Le 13 novembre 2019, la Cour des comptes de l’Union européenne (UE) publiait son rapport d’audit «Asile, relocalisation et retour des migrants: il est temps de renforcer la lutte contre les disparités entre les objectifs et les résultats». Ce rapport examine le soutien financier et opérationnel de l’UE en faveur de la Grèce et de l’Italie. Il évalue dans quelles mesures les objectifs ont été atteints et si les procédures d’asile et de retour étaient efficaces et rapides. Le rapport couvre la période 2015-2018. La Cour des comptes s’est intéressée à l’accueil des requérants d’asile, à la procédure d’asile, au système EURODAC et au fonctionnement du système Dublin, aux relocalisations des requérants d’asile vers d’autres pays de l’UE et enfin à l’efficacité des renvois vers les pays d’origine. Le rapport est truffé de recommandations qui vont inévitablement influencer les décisions des autorités suisses. 

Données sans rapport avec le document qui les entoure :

-- pv_equiv track=rewrite | github.com/alswl0120/Diagnostic-App | assessment/session.py | get_flat_index
-- ===== SOURCE A (Python) =====
-- def get_flat_index(ordered_items: list, domain: str, item_index_in_domain: int) -> int:
--     count = 0
--     for item in ordered_items:
--         if item["domain"] == domain:
--             if item_index_in_domain == 0:
--                 return count
--             item_index_in_domain -= 1
--         count += 1
--     return -1
-- ===== SOURCE B (Python) =====
-- def get_flat_index(ordered_items: list, domain: str, item_index_in_domain: int) -> int:
--     positions = [i for i, item in enumerate(ordered_items) if item["domain"] == domain]
--     if 0 <= item_index_in_domain < len(positions):
--         return positions[item_index_in_domain]
--     return -1
-- ===== Notes on version B (the rewrite author's own statement) =====
-- stated objective: simpler
-- what changed: Collect-then-select: build the list of absolute positions of all items in the domain once, then answer by a single bounds-checked index, replacing A's interleaved running counter, decrementing index and early return.
-- outside the precondition, e.g. on get_flat_index([{'domain': 'x'}, {}], 'x', 0): A returns 0, B raises KeyError
import Mathlib
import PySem

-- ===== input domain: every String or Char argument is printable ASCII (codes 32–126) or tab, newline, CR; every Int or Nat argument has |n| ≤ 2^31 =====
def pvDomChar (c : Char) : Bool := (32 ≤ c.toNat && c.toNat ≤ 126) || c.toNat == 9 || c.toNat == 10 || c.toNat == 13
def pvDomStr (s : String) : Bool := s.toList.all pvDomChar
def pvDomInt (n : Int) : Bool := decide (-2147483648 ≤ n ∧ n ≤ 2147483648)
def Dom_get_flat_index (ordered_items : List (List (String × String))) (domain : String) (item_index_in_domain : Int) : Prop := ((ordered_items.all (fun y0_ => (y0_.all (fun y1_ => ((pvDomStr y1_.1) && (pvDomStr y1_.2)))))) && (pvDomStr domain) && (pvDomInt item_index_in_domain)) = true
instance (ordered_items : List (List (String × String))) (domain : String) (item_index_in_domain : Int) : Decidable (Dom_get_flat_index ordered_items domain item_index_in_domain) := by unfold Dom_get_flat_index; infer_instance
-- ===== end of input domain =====

-- B builds the position table of all items in the domain once, then answers by one bounds-checked
-- index; same O(n) cost, replaces A's running counter / decrement / early return (objective: simpler).

-- ===== PORT A =====
-- loop over the items keeping 'count' and the remaining 'item_index_in_domain'
def pvGoA : List (List (String × String)) → String → Int → Int → Int
  | [], _, _, _ => -1
  | item :: rest, domain, k, count =>
    if (((PySem.Dict.mk item).get? "domain").getD "") == domain then
      if k == 0 then count
      else pvGoA rest domain (k - 1) (count + 1)
    else pvGoA rest domain k (count + 1)

def get_flat_index (ordered_items : List (List (String × String))) (domain : String) (item_index_in_domain : Int) : Int :=
  pvGoA ordered_items domain item_index_in_domain 0

-- ===== PORT B =====
def get_flat_index_alt (ordered_items : List (List (String × String))) (domain : String) (item_index_in_domain : Int) : Int :=
  let positions := ((PySem.List.enumerate ordered_items 0).filter
      (fun p => (((PySem.Dict.mk p.2).get? "domain").getD "") == domain)).map (fun p => p.1)
  if 0 ≤ item_index_in_domain ∧ item_index_in_domain < positions.length then
    (PySem.List.pyGet? positions item_index_in_domain).getD (-1)
  else -1

-- ===== PRECONDITION & SPEC =====
-- Pre_ excludes inputs containing an item without a "domain" key: Python A raises KeyError when it
-- scans such an item, and B raises KeyError whenever any such item is present (so neither value is
-- claimable there).  This is slightly narrower than A's returning domain: A may return early before
-- reaching a malformed item (see the cite in claim.json).
def Pre_get_flat_index (ordered_items : List (List (String × String))) (domain : String) (item_index_in_domain : Int) : Prop :=
  ordered_items.all (fun item => ((PySem.Dict.mk item).get? "domain").isSome) = true
instance (ordered_items : List (List (String × String))) (domain : String) (item_index_in_domain : Int) : Decidable (Pre_get_flat_index ordered_items domain item_index_in_domain) := by unfold Pre_get_flat_index; infer_instance

def pvWitness_get_flat_index : (List (List (String × String))) × String × Int :=
  ([[("domain", "x")], [("domain", "y")], [("domain", "x")]], "x", 1)

def Spec_get_flat_index (ordered_items : List (List (String × String))) (domain : String) (item_index_in_domain : Int) (out : Int) : Prop := out = get_flat_index_alt ordered_items domain item_index_in_domain
instance (ordered_items : List (List (String × String))) (domain : String) (item_index_in_domain : Int) (out : Int) : Decidable (Spec_get_flat_index ordered_items domain item_index_in_domain out) := by unfold Spec_get_flat_index; infer_instance

-- ===== CLAIM (what is proved, stated in full; the proofs are below) =====
def Claim_equal_get_flat_index : Prop := ∀ (ordered_items : List (List (String × String))) (domain : String) (item_index_in_domain : Int), Dom_get_flat_index ordered_items domain item_index_in_domain → Pre_get_flat_index ordered_items domain item_index_in_domain → Spec_get_flat_index ordered_items domain item_index_in_domain (get_flat_index ordered_items domain item_index_in_domain)

-- ===== LEMMAS AND PROOFS =====

-- Loop invariant: A's loop started at counter s computes exactly B's bounds-checked lookup in the
-- position table of the remaining items enumerated from s.
theorem pvGoA_eq (items : List (List (String × String))) (domain : String) :
    ∀ (k s : Int),
      pvGoA items domain k s =
        (let ps := ((PySem.List.enumerate items s).filter
            (fun p => (((PySem.Dict.mk p.2).get? "domain").getD "") == domain)).map (fun p => p.1)
         if 0 ≤ k ∧ k < ps.length then (PySem.List.pyGet? ps k).getD (-1) else -1) := by
  induction items with
  | nil =>
      intro k s
      simp [pvGoA, PySem.List.enumerate_nil]
  | cons item rest ih =>
      intro k s
      rw [PySem.List.enumerate_cons]
      by_cases hm : ((((PySem.Dict.mk item).get? "domain").getD "") == domain) = true
      · simp only [List.filter_cons, hm, if_true, List.map_cons]
        set ps := ((PySem.List.enumerate rest (s + 1)).filter
            (fun p => (((PySem.Dict.mk p.2).get? "domain").getD "") == domain)).map (fun p => p.1) with hps
        by_cases hk : k = 0
        · subst hk
          have hcond : (0:Int) ≤ 0 ∧ (0:Int) < ((s :: ps).length : Int) :=
            ⟨le_refl 0, by exact_mod_cast Nat.succ_pos ps.length⟩
          simp only [pvGoA, hm, if_true, beq_self_eq_true, if_pos hcond,
            PySem.List.pyGet?_zero_cons, Option.getD_some]
        · have hk' : (k == 0) = false := by simp [hk]
          simp only [pvGoA, hm, if_true, hk', Bool.false_eq_true, if_false]
          rw [ih (k - 1) (s + 1)]
          simp only [← hps]
          by_cases hr : 0 ≤ k - 1 ∧ k - 1 < (ps.length : Int)
          · have hcond : 0 ≤ k ∧ k < ((s :: ps).length : Int) := by
              simp only [List.length_cons]; push_cast; omega
            rw [if_pos hr, if_pos hcond,
              PySem.List.pyGet?_of_nonneg ps hr.1,
              PySem.List.pyGet?_of_nonneg (s :: ps) hcond.1]
            have htn : k.toNat = (k - 1).toNat + 1 := by omega
            rw [htn, List.getElem?_cons_succ]
          · have hcond : ¬ (0 ≤ k ∧ k < ((s :: ps).length : Int)) := by
              simp only [List.length_cons]; push_cast; push_cast at hr; omega
            rw [if_neg hr, if_neg hcond]
      · have hm' : ((((PySem.Dict.mk item).get? "domain").getD "") == domain) = false := by
          simpa using hm
        simp only [pvGoA, hm', Bool.false_eq_true, if_false, List.filter_cons]
        exact ih k (s + 1)

-- ===== VERDICT (by name: the statement is the Claim_ definition above) =====
theorem get_flat_index_spec : Claim_equal_get_flat_index := by
  intro items domain k _ _
  unfold Spec_get_flat_index get_flat_index get_flat_index_alt
  exact pvGoA_eq items domain k 0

L’article dont le titre complet est «  La Cour des comptes de l’UE critique les disparités en matière de gestion des migrations en Grèce et en Italie » a été publié le 19 novembre 2019 sur le blog de Jasmine Caye hébergé par le quotidien Le Temps.

La Cour des comptes a publié le 13 novembre 2019 un communiqué de presse qui se trouve sur le site ou en cliquant sur son titre ici: « Il est temps de renforcer la lutte contre les disparités en matière de gestion des migrations en Grèce et en Italie, estime la Cour des comptes européenne. »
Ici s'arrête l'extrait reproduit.